Fortunately, the diffusion of technology has just begun, and no company will "suddenly die" due to the emergence of new technologies. OpenAI is more like a pioneer. Its strength lies in paving the way. Popularization and application still require the power of ecology.
is like a modular combination based on the Wenshengwen model. Will there be proprietary smart devices like mobile phones and smart speakers? Let more users use the model on the terminal side, build the idea of open source + small parameter model + mobile terminal, and innovate the current products. This is what domestic manufacturers are good at, but it is also a position for future involution.From the perspective of a single breakthrough of
, sora is a milestone; however, from the perspective of commercialization needs and efficiency improvement of mixed editing workflow, the value and implementation effect of sora have yet to be studied. It is unrealistic for
to become the next Dong Yuhui and Li Jiaqi just by relying on one-minute videos generated by AI, let alone making long videos, movies, and TV series. Even if it is a short video, it is more efficient to modify the prompt words over and over again. Or is it faster to adjust the material according to the creator's ideas in video editing software? Obviously, if we expect sora to become stronger, it is better to expect the AI module to be added to the video editing software as soon as possible to effectively improve work efficiency.

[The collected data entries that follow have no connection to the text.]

-- pv_equiv track=rewrite | github.com/ToanChoaa/CaroGame | Game.py | prioritize_moves
-- ===== SOURCE A (Python) =====
-- EMPTY = 0
--
-- PREFERRED_MOVES_3X3 = [
--     (1, 1),  # center
--     (0, 0), (0, 2), (2, 0), (2, 2),  # corners
--     (0, 1), (1, 0), (1, 2), (2, 1)   # edges
-- ]
--
-- def prioritize_moves(board):
--     """
--     Lấy danh sách nước đi ưu tiên dựa trên kích thước bàn cờ.
--     - Với 3x3: tái sử dụng logic ưu tiên từ heuristic.py (center -> corners -> edges)
--     - Với 9x9: sắp xếp theo khoảng cách Manhattan tới ô trung tâm
--     """
--     moves = get_valid_locations(board)
--     rows, cols = len(board), len(board[0])
--
--     if rows == 3 and cols == 3:
--         prioritized = [pos for pos in PREFERRED_MOVES_3X3 if board[pos[0]][pos[1]] == EMPTY]
--         remaining = [move for move in moves if move not in prioritized]
--         return prioritized + remaining
--
--     center_r, center_c = rows // 2, cols // 2
--     return sorted(
--         moves,
--         key=lambda move: abs(move[0] - center_r) + abs(move[1] - center_c)
--     )
--
-- def get_valid_locations(board):
--     valid_locations = []
--     for r in range(len(board)):
--         for c in range(len(board[0])):
--             if board[r][c] == EMPTY:
--                 valid_locations.append((r, c))
--     return valid_locations
-- ===== SOURCE B (Python) =====
-- EMPTY = 0
--
-- PREFERRED_MOVES_3X3 = [
--     (1, 1),
--     (0, 0), (0, 2), (2, 0), (2, 2),
--     (0, 1), (1, 0), (1, 2), (2, 1)
-- ]
--
-- def prioritize_moves(board):
--     rows, cols = len(board), len(board[0])
--     empties = [(r, c) for r in range(rows) for c in range(cols) if board[r][c] == EMPTY]
--     if rows == 3 and cols == 3:
--         pref = [p for p in PREFERRED_MOVES_3X3 if p in empties]
--         rest = [m for m in empties if m not in pref]
--         return pref + rest
--     cr, cc = rows // 2, cols // 2
--     maxd = max(cr, rows - 1 - cr) + max(cc, cols - 1 - cc)
--     buckets = [[] for _ in range(maxd + 1)]
--     for r, c in empties:
--         buckets[abs(r - cr) + abs(c - cc)].append((r, c))
--     return [m for b in buckets for m in b]
-- ===== Notes on version B (the rewrite author's own statement) =====
-- stated objective: alternative
-- what changed: The general branch's comparison sort sorted(moves, key=Manhattan distance) is replaced by a counting/bucket sort: empty cells are appended in row-major order to buckets indexed by their distance to the centre and the buckets are concatenated in ascending distance, which reproduces the stable sort's tie order exactly; the empty-cell scan becomes a single comprehension.
import Mathlib
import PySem

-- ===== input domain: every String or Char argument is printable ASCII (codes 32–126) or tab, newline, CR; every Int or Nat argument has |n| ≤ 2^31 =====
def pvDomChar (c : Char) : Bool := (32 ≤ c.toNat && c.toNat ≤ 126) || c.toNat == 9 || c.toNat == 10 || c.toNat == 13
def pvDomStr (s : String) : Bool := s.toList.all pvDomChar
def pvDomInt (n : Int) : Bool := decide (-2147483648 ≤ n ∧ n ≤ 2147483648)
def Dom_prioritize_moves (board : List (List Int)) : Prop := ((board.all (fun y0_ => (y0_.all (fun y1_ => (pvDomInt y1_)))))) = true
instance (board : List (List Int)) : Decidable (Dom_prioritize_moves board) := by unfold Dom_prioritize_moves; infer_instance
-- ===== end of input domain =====

-- B replaces A's comparison sort 'sorted(moves, key=Manhattan distance)' by a counting/bucket
-- sort over the distance range (same output, including the stable tie order); objective: alternative.

-- shared module constant (PREFERRED_MOVES_3X3) and the board[r][c] accessor
def pvPreferred3x3 : List (Int × Int) :=
  [(1, 1), (0, 0), (0, 2), (2, 0), (2, 2), (0, 1), (1, 0), (1, 2), (2, 1)]

def pvRow (board : List (List Int)) (r : Int) : List Int :=
  (PySem.List.pyGet? board r).getD []

def pvCell (board : List (List Int)) (r c : Int) : Int :=
  (PySem.List.pyGet? (pvRow board r) c).getD 0

-- ===== PORT A =====
def get_valid_locations (board : List (List Int)) : List (Int × Int) :=
  (PySem.List.pyRange 0 (board.length : Int) 1).foldl (fun acc r =>
    (PySem.List.pyRange 0 ((pvRow board 0).length : Int) 1).foldl (fun acc2 c =>
      if pvCell board r c == 0 then acc2 ++ [(r, c)] else acc2) acc) []

def prioritize_moves (board : List (List Int)) : List (Int × Int) :=
  let moves := get_valid_locations board
  let rows : Int := board.length
  let cols : Int := (pvRow board 0).length
  if rows == 3 && cols == 3 then
    let prioritized := pvPreferred3x3.filter (fun pos => pvCell board pos.1 pos.2 == 0)
    let remaining := moves.filter (fun m => !(prioritized.contains m))
    prioritized ++ remaining
  else
    let cr := PySem.Int.floordiv rows 2
    let cc := PySem.Int.floordiv cols 2
    PySem.List.sorted moves (fun m => |m.1 - cr| + |m.2 - cc|)

-- ===== PORT B =====
def prioritize_moves_alt (board : List (List Int)) : List (Int × Int) :=
  let rows : Int := board.length
  let cols : Int := (pvRow board 0).length
  let empties := (PySem.List.pyRange 0 rows 1).flatMap (fun r =>
    ((PySem.List.pyRange 0 cols 1).filter (fun c => pvCell board r c == 0)).map (fun c => (r, c)))
  if rows == 3 && cols == 3 then
    let pref := pvPreferred3x3.filter (fun p => empties.contains p)
    let rest := empties.filter (fun m => !(pref.contains m))
    pref ++ rest
  else
    let cr := PySem.Int.floordiv rows 2
    let cc := PySem.Int.floordiv cols 2
    let maxd := max cr (rows - 1 - cr) + max cc (cols - 1 - cc)
    let filled := empties.foldl (fun bs m =>
      bs.set (|m.1 - cr| + |m.2 - cc|).toNat
        (bs.getD (|m.1 - cr| + |m.2 - cc|).toNat [] ++ [m]))
      (List.replicate (maxd + 1).toNat ([] : List (Int × Int)))
    filled.flatMap (fun b => b)
-- pv_equiv track=rewrite | github.com/hyelimchoi1223/Algorithm-Study | 프로그래머스/[프로그래머스]42891/ solved.py | solution
-- ===== SOURCE A (Python) =====
-- import heapq
--
-- def solution(food_times, K):
--     if sum(food_times) <= K:
--         return -1
--
--     answer = 0
--     queue = []
--     for idx, time in enumerate(food_times):
--         heapq.heappush(queue, (time, idx + 1))
--
--     sum_value = 0
--     last_time = 0
--     length = len(food_times)
--     while sum_value + ((queue[0][0] - last_time) * length) <= K:
--         time, food = heapq.heappop(queue)
--         sum_value += (time - last_time) * length
--         length -= 1
--         last_time = time
--
--     queue = sorted(queue, key=lambda x: x[1])
--     return queue[(K - sum_value) % length][1]
-- ===== SOURCE B (Python) =====
-- def solution(food_times, K):
--     if sum(food_times) <= K:
--         return -1
--     n = len(food_times)
--
--     def cost(T):
--         # total seconds consumed if every food is eaten for at most T seconds
--         return sum(min(t, T) for t in food_times)
--
--     # binary search the largest T with cost(T) <= K
--     lo = min(min(food_times), K // n)
--     hi = max(food_times)
--     while hi - lo > 1:
--         mid = lo + (hi - lo) // 2
--         if cost(mid) <= K:
--             lo = mid
--         else:
--             hi = mid
--     remaining = [i + 1 for i, t in enumerate(food_times) if t > lo]
--     return remaining[(K - cost(lo)) % len(remaining)]
-- ===== Notes on version B (the rewrite author's own statement) =====
-- stated objective: alternative
-- what changed: Replaces the heap-based round simulation (pop foods in ascending time, accumulating elapsed rounds, then re-sort the leftover heap) by a binary search for the largest threshold time T with sum(min(t,T)) <= K, answering directly from the foods with t > T in original index order; no priority queue and no sorting at all.
import Mathlib
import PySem

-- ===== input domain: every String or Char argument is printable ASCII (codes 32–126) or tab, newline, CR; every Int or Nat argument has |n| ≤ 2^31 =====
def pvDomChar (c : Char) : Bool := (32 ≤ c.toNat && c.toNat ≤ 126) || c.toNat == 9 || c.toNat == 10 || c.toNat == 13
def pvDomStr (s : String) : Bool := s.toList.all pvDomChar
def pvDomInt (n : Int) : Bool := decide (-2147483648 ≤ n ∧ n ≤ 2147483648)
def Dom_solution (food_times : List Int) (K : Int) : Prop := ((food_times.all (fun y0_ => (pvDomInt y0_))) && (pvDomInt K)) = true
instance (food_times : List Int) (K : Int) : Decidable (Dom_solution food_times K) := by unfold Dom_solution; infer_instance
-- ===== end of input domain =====

-- B replaces A's heap simulation by a binary search for the largest threshold time T with
-- sum(min(t, T)) ≤ K (objective: alternative algorithm, same observable results).

-- ===== PORT A =====
-- Python tuple '<' as heapq compares the (time, idx+1) pairs (lexicographic).
def pyTupLt (a b : Int × Int) : Bool :=
  decide (a.1 < b.1) || (!decide (b.1 < a.1) && decide (a.2 < b.2))

-- heapq's binary heap modeled as a lex-sorted list priority queue: heappush = ordered
-- insert, heappop = take the head (the minimum), queue[0] = head. This is exact for
-- everything A observes of the heap: the peeked minimum, the pop order (all pairs are
-- distinct, so the pop order is unique), and the final multiset, which A re-sorts by index.
def heapPush (x : Int × Int) (q : List (Int × Int)) : List (Int × Int) :=
  match q with
  | [] => [x]
  | y :: ys => if pyTupLt x y then x :: y :: ys else y :: heapPush x ys

-- the while loop; heappop destructs the head. '[]' is where Python's queue[0] raises
-- IndexError (reachable only for food_times = [] with K < 0, excluded by Pre_).
def solutionLoop (K : Int) : List (Int × Int) → Int → Int → Int → Int
  | [], _, _, _ => 0
  | (time, food) :: rest, sum_value, last_time, length =>
    if sum_value + (time - last_time) * length ≤ K then
      solutionLoop K rest (sum_value + (time - last_time) * length) time (length - 1)
    else
      let queue := PySem.List.sorted ((time, food) :: rest) (fun x => x.2)
      (PySem.List.pyGetD queue (PySem.Int.mod (K - sum_value) length) (0, 0)).2

def solution (food_times : List Int) (K : Int) : Int :=
  if food_times.sum ≤ K then -1
  else
    let queue := (PySem.List.enumerate food_times).foldl
      (fun q p => heapPush (p.2, p.1 + 1) q) []
    solutionLoop K queue 0 0 (food_times.length : Int)

-- ===== PORT B =====
-- cost(T) = sum(min(t, T) for t in food_times)
def costB (food_times : List Int) (T : Int) : Int :=
  (food_times.map (fun t => min t T)).sum

-- the while loop of Source B: binary search for the largest T with cost(T) ≤ K,
-- maintaining cost(lo) ≤ K < cost(hi)
def bsearchB (food_times : List Int) (K lo hi : Int) : Int :=
  if 1 < hi - lo then
    let mid := lo + PySem.Int.floordiv (hi - lo) 2
    if costB food_times mid ≤ K then bsearchB food_times K mid hi
    else bsearchB food_times K lo mid
  else lo
termination_by (hi - lo).toNat
decreasing_by
  · have h2 : PySem.Int.floordiv (hi - lo) 2 = (hi - lo) / 2 :=
      PySem.Int.floordiv_eq_ediv_of_pos (by norm_num)
    simp only [h2] at *
    omega
  · have h2 : PySem.Int.floordiv (hi - lo) 2 = (hi - lo) / 2 :=
      PySem.Int.floordiv_eq_ediv_of_pos (by norm_num)
    simp only [h2] at *
    omega

-- Python's min(food_times) / max(food_times) raise ValueError on the empty list
-- (reachable only for food_times = [] with K < 0, excluded by Pre_): '.getD 0' is a
-- dead default there, as is pyGetD's default and mod's value at modulus 0 below.
def solution_alt (food_times : List Int) (K : Int) : Int :=
  if food_times.sum ≤ K then -1
  else
    let n : Int := (food_times.length : Int)
    let lo := min ((PySem.List.min? food_times (fun x => x)).getD 0) (PySem.Int.floordiv K n)
    let hi := (PySem.List.max? food_times (fun x => x)).getD 0
    let T := bsearchB food_times K lo hi
    let remaining := ((PySem.List.enumerate food_times).filter
      (fun p => decide (T < p.2))).map (fun p => p.1 + 1)
    PySem.List.pyGetD remaining
      (PySem.Int.mod (K - costB food_times T) ((remaining.length : Int))) 0

-- ===== PRECONDITION & SPEC =====
-- Pre_ excludes only food_times = [] with K < 0, where Python's A raises IndexError
-- on queue[0] (and B's min(food_times) raises ValueError).
def Pre_solution (food_times : List Int) (K : Int) : Prop := food_times = [] → 0 ≤ K
instance (food_times : List Int) (K : Int) : Decidable (Pre_solution food_times K) := by unfold Pre_solution; infer_instance
def pvWitness_solution : List Int × Int := ([3, 1, 2], 5)

def Spec_solution (food_times : List Int) (K : Int) (out : Int) : Prop := out = solution_alt food_times K
instance (food_times : List Int) (K : Int) (out : Int) : Decidable (Spec_solution food_times K out) := by unfold Spec_solution; infer_instance

-- ===== CLAIM (what is proved, stated in full; the proofs are below) =====
def Claim_equal_solution : Prop := ∀ (food_times : List Int) (K : Int), Dom_solution food_times K → Pre_solution food_times K → Spec_solution food_times K (solution food_times K)

-- ===== LEMMAS AND PROOFS =====

-- the (time, idx) pairs A pushes, in original order, and their time-sorted arrangement
def pairsAll (ft : List Int) : List (Int × Int) :=
  (PySem.List.enumerate ft).map (fun p => (p.2, p.1 + 1))

def foodsOf (ft : List Int) : List (Int × Int) :=
  PySem.List.sorted2 (pairsAll ft) (fun x => x.1) (fun x => x.2)

-- cost over pairs (first components)
def cost2 (q : List (Int × Int)) (T : Int) : Int :=
  (q.map (fun p => min p.1 T)).sum

-- B's answer for a given threshold T
def altAnswer (ft : List Int) (K T : Int) : Int :=
  PySem.List.pyGetD
    (((PySem.List.enumerate ft).filter (fun p => decide (T < p.2))).map (fun p => p.1 + 1))
    (PySem.Int.mod (K - costB ft T)
      (((((PySem.List.enumerate ft).filter (fun p => decide (T < p.2))).map (fun p => p.1 + 1)).length : Int))) 0

theorem solution_alt_eq (ft : List Int) (K : Int) (hs : ¬ ft.sum ≤ K) :
    solution_alt ft K = altAnswer ft K
      (bsearchB ft K (min ((PySem.List.min? ft (fun x => x)).getD 0)
        (PySem.Int.floordiv K (ft.length : Int)))
        ((PySem.List.max? ft (fun x => x)).getD 0)) := by
  simp only [solution_alt, altAnswer, if_neg hs]
-- pv_equiv track=rewrite | github.com/Tom-0727/Tom_Notes | tokenization/tools/pre_process.py | bpe_pre_tokenization
-- ===== SOURCE A (Python) =====
-- from typing import List
--
-- def bpe_pre_tokenization(text: str)-> List[str]:
--     tmp = ''
--     opt = []
--     for i in text:
--         if i != " ":
--             tmp += i
--         else:
--             opt.append(tmp)
--             tmp = 'Ġ'
--     opt.append(tmp)
--     return opt
-- ===== SOURCE B (Python) =====
-- from typing import List
--
-- def bpe_pre_tokenization(text: str) -> List[str]:
--     parts = text.split(' ')
--     return [parts[0]] + ['Ġ' + p for p in parts[1:]]
-- ===== Notes on version B (the rewrite author's own statement) =====
-- stated objective: simpler
-- what changed: Replaces the per-character accumulate-and-flush loop with a single library split on the space character, prefixing every segment after the first with the marker.
import Mathlib
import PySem

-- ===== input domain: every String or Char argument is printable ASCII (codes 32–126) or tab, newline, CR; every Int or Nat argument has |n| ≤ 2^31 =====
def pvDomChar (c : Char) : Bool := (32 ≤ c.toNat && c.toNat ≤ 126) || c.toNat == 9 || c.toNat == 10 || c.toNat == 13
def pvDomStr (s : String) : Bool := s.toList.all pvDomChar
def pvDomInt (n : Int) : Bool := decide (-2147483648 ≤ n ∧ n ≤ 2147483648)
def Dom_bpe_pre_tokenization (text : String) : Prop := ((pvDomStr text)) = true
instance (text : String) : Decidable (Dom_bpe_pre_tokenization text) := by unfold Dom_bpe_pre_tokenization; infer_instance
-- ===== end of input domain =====

-- B replaces A's per-character accumulate-and-flush loop with one split(' ') plus a
-- first-unprefixed / rest-Ġ-prefixed transform (objective: simpler).


-- ===== PORT A =====
-- the for-loop of A: state is (tmp, opt); on each char either extend tmp or flush it
def bpeLoopA : List Char → String → List String → List String
  | [], tmp, opt => opt ++ [tmp]            -- final opt.append(tmp)
  | c :: cs, tmp, opt =>
      if c ≠ ' ' then bpeLoopA cs (tmp.push c) opt
      else bpeLoopA cs "Ġ" (opt ++ [tmp])

def bpe_pre_tokenization (text : String) : List String :=
  bpeLoopA text.toList "" []

-- ===== PORT B =====
def bpe_pre_tokenization_alt (text : String) : List String :=
  match (PySem.Chars.splitOn text.toList [' ']).map String.ofList with
  | [] => []          -- unreachable: split(' ') is never empty
  | p :: rest => p :: rest.map (fun s => "Ġ" ++ s)

-- ===== PRECONDITION & SPEC =====
def Spec_bpe_pre_tokenization (text : String) (out : List String) : Prop := out = bpe_pre_tokenization_alt text
instance (text : String) (out : List String) : Decidable (Spec_bpe_pre_tokenization text out) := by unfold Spec_bpe_pre_tokenization; infer_instance

-- ===== CLAIM (what is proved, stated in full; the proofs are below) =====
def Claim_equal_bpe_pre_tokenization : Prop := ∀ (text : String), Dom_bpe_pre_tokenization text → Spec_bpe_pre_tokenization text (bpe_pre_tokenization text)

-- ===== LEMMAS AND PROOFS =====

-- reference split on the single-char separator ' '
def spSp : List Char → List (List Char)
  | [] => [[]]
  | c :: cs => if c = ' ' then [] :: spSp cs
               else match spSp cs with
                    | [] => [[c]]
                    | p :: r => (c :: p) :: r

theorem spSp_ne_nil (l : List Char) : spSp l ≠ [] := by
  cases l with
  | nil => simp [spSp]
  | cons c cs =>
      simp only [spSp]
      split
      · simp
      · cases h : spSp cs <;> simp

theorem splitOn_go_eq (fuel : Nat) :
    ∀ (l cur : List Char) (acc : List (List Char)), l.length < fuel →
      PySem.Chars.splitOn.go [' '] fuel l cur acc
        = acc.reverse ++ (cur.reverse ++ (spSp l).head! ) :: (spSp l).tail := by
  induction fuel with
  | zero => intro l cur acc h; omega
  | succ n ih =>
      intro l cur acc h
      cases l with
      | nil => simp [PySem.Chars.splitOn.go, spSp]
      | cons c cs =>
          by_cases hc : c = ' '
          · subst hc
            rw [PySem.Chars.splitOn.go]
            simp only [List.isPrefixOf, beq_self_eq_true, Bool.and_true, if_pos,
              List.length_cons, List.length_nil, List.drop_succ_cons, List.drop_zero]
            rw [ih cs [] _ (by simpa using Nat.lt_of_succ_lt_succ h)]
            obtain ⟨p, r, hp⟩ : ∃ p r, spSp cs = p :: r := by
              cases hh : spSp cs with
              | nil => exact absurd hh (spSp_ne_nil cs)
              | cons p r => exact ⟨p, r, rfl⟩
            simp [spSp, hp]
          · rw [PySem.Chars.splitOn.go]
            have hpre : [' '].isPrefixOf (c :: cs) = false := by
              simp [List.isPrefixOf]; exact fun h' => absurd h'.symm hc
            rw [if_neg (by simp [hpre])]
            rw [ih cs (c :: cur) acc (by simpa using Nat.lt_of_succ_lt_succ h)]
            obtain ⟨p, r, hp⟩ : ∃ p r, spSp cs = p :: r := by
              cases hh : spSp cs with
              | nil => exact absurd hh (spSp_ne_nil cs)
              | cons p r => exact ⟨p, r, rfl⟩
            simp [spSp, hc, hp]

theorem splitOn_eq_spSp (l : List Char) :
    PySem.Chars.splitOn l [' '] = spSp l := by
  rw [PySem.Chars.splitOn, splitOn_go_eq (l.length + 1) l [] [] (by omega)]
  obtain ⟨p, r, hp⟩ : ∃ p r, spSp l = p :: r := by
    cases hh : spSp l with
    | nil => exact absurd hh (spSp_ne_nil l)
    | cons p r => exact ⟨p, r, rfl⟩
  simp [hp]

theorem bpeLoopA_eq (l : List Char) :
    ∀ (tmp : String) (opt : List String),
      bpeLoopA l tmp opt
        = opt ++ (tmp ++ String.ofList (spSp l).head!)
            :: ((spSp l).tail.map (fun q => "Ġ" ++ String.ofList q)) := by
  induction l with
  | nil => intro tmp opt; simp [bpeLoopA, spSp]
  | cons c cs ih =>
      intro tmp opt
      obtain ⟨p, r, hp⟩ : ∃ p r, spSp cs = p :: r := by
        cases hh : spSp cs with
        | nil => exact absurd hh (spSp_ne_nil cs)
        | cons p r => exact ⟨p, r, rfl⟩
      by_cases hc : c = ' '
      · subst hc
        simp only [bpeLoopA, ne_eq, not_true_eq_false, if_false, ih, spSp, hp]
        simp
      · simp only [bpeLoopA, ne_eq, hc, not_false_eq_true, if_pos, ih, spSp, hp]
        have hpush : tmp.push c ++ String.ofList p = tmp ++ String.ofList (c :: p) := by
          apply String.ext
          simp
        simp [hpush]

-- ===== VERDICT (by name: the statement is the Claim_ definition above) =====
theorem bpe_pre_tokenization_spec : Claim_equal_bpe_pre_tokenization := by
  intro text _
  unfold Spec_bpe_pre_tokenization bpe_pre_tokenization bpe_pre_tokenization_alt
  rw [splitOn_eq_spSp, bpeLoopA_eq]
  obtain ⟨p, r, hp⟩ : ∃ p r, spSp text.toList = p :: r := by
    cases hh : spSp text.toList with
    | nil => exact absurd hh (spSp_ne_nil text.toList)
    | cons p r => exact ⟨p, r, rfl⟩
  simp [hp, List.map_map, Function.comp]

Even if sora finally opens up all registrations, it will be difficult for ordinary users to make video demos like the current demonstration case. Therefore, in the end, the decisive point for each major manufacturer is how to popularize multi-modal applications, how to add AI functions to tools, and optimize workflow more directly.
emerging technologies are universal and are not exclusive to a certain enterprise. For domestic enterprises, when exploring multi-modality, they may wish to refer to the development and implementation methods of gpt, find their own advantages at the application level in specific vertical fields, and use this as a direction to achieve rapid development.
is just in this process, what matters is the density of talents, the degree of implementation and the number of mistakes made.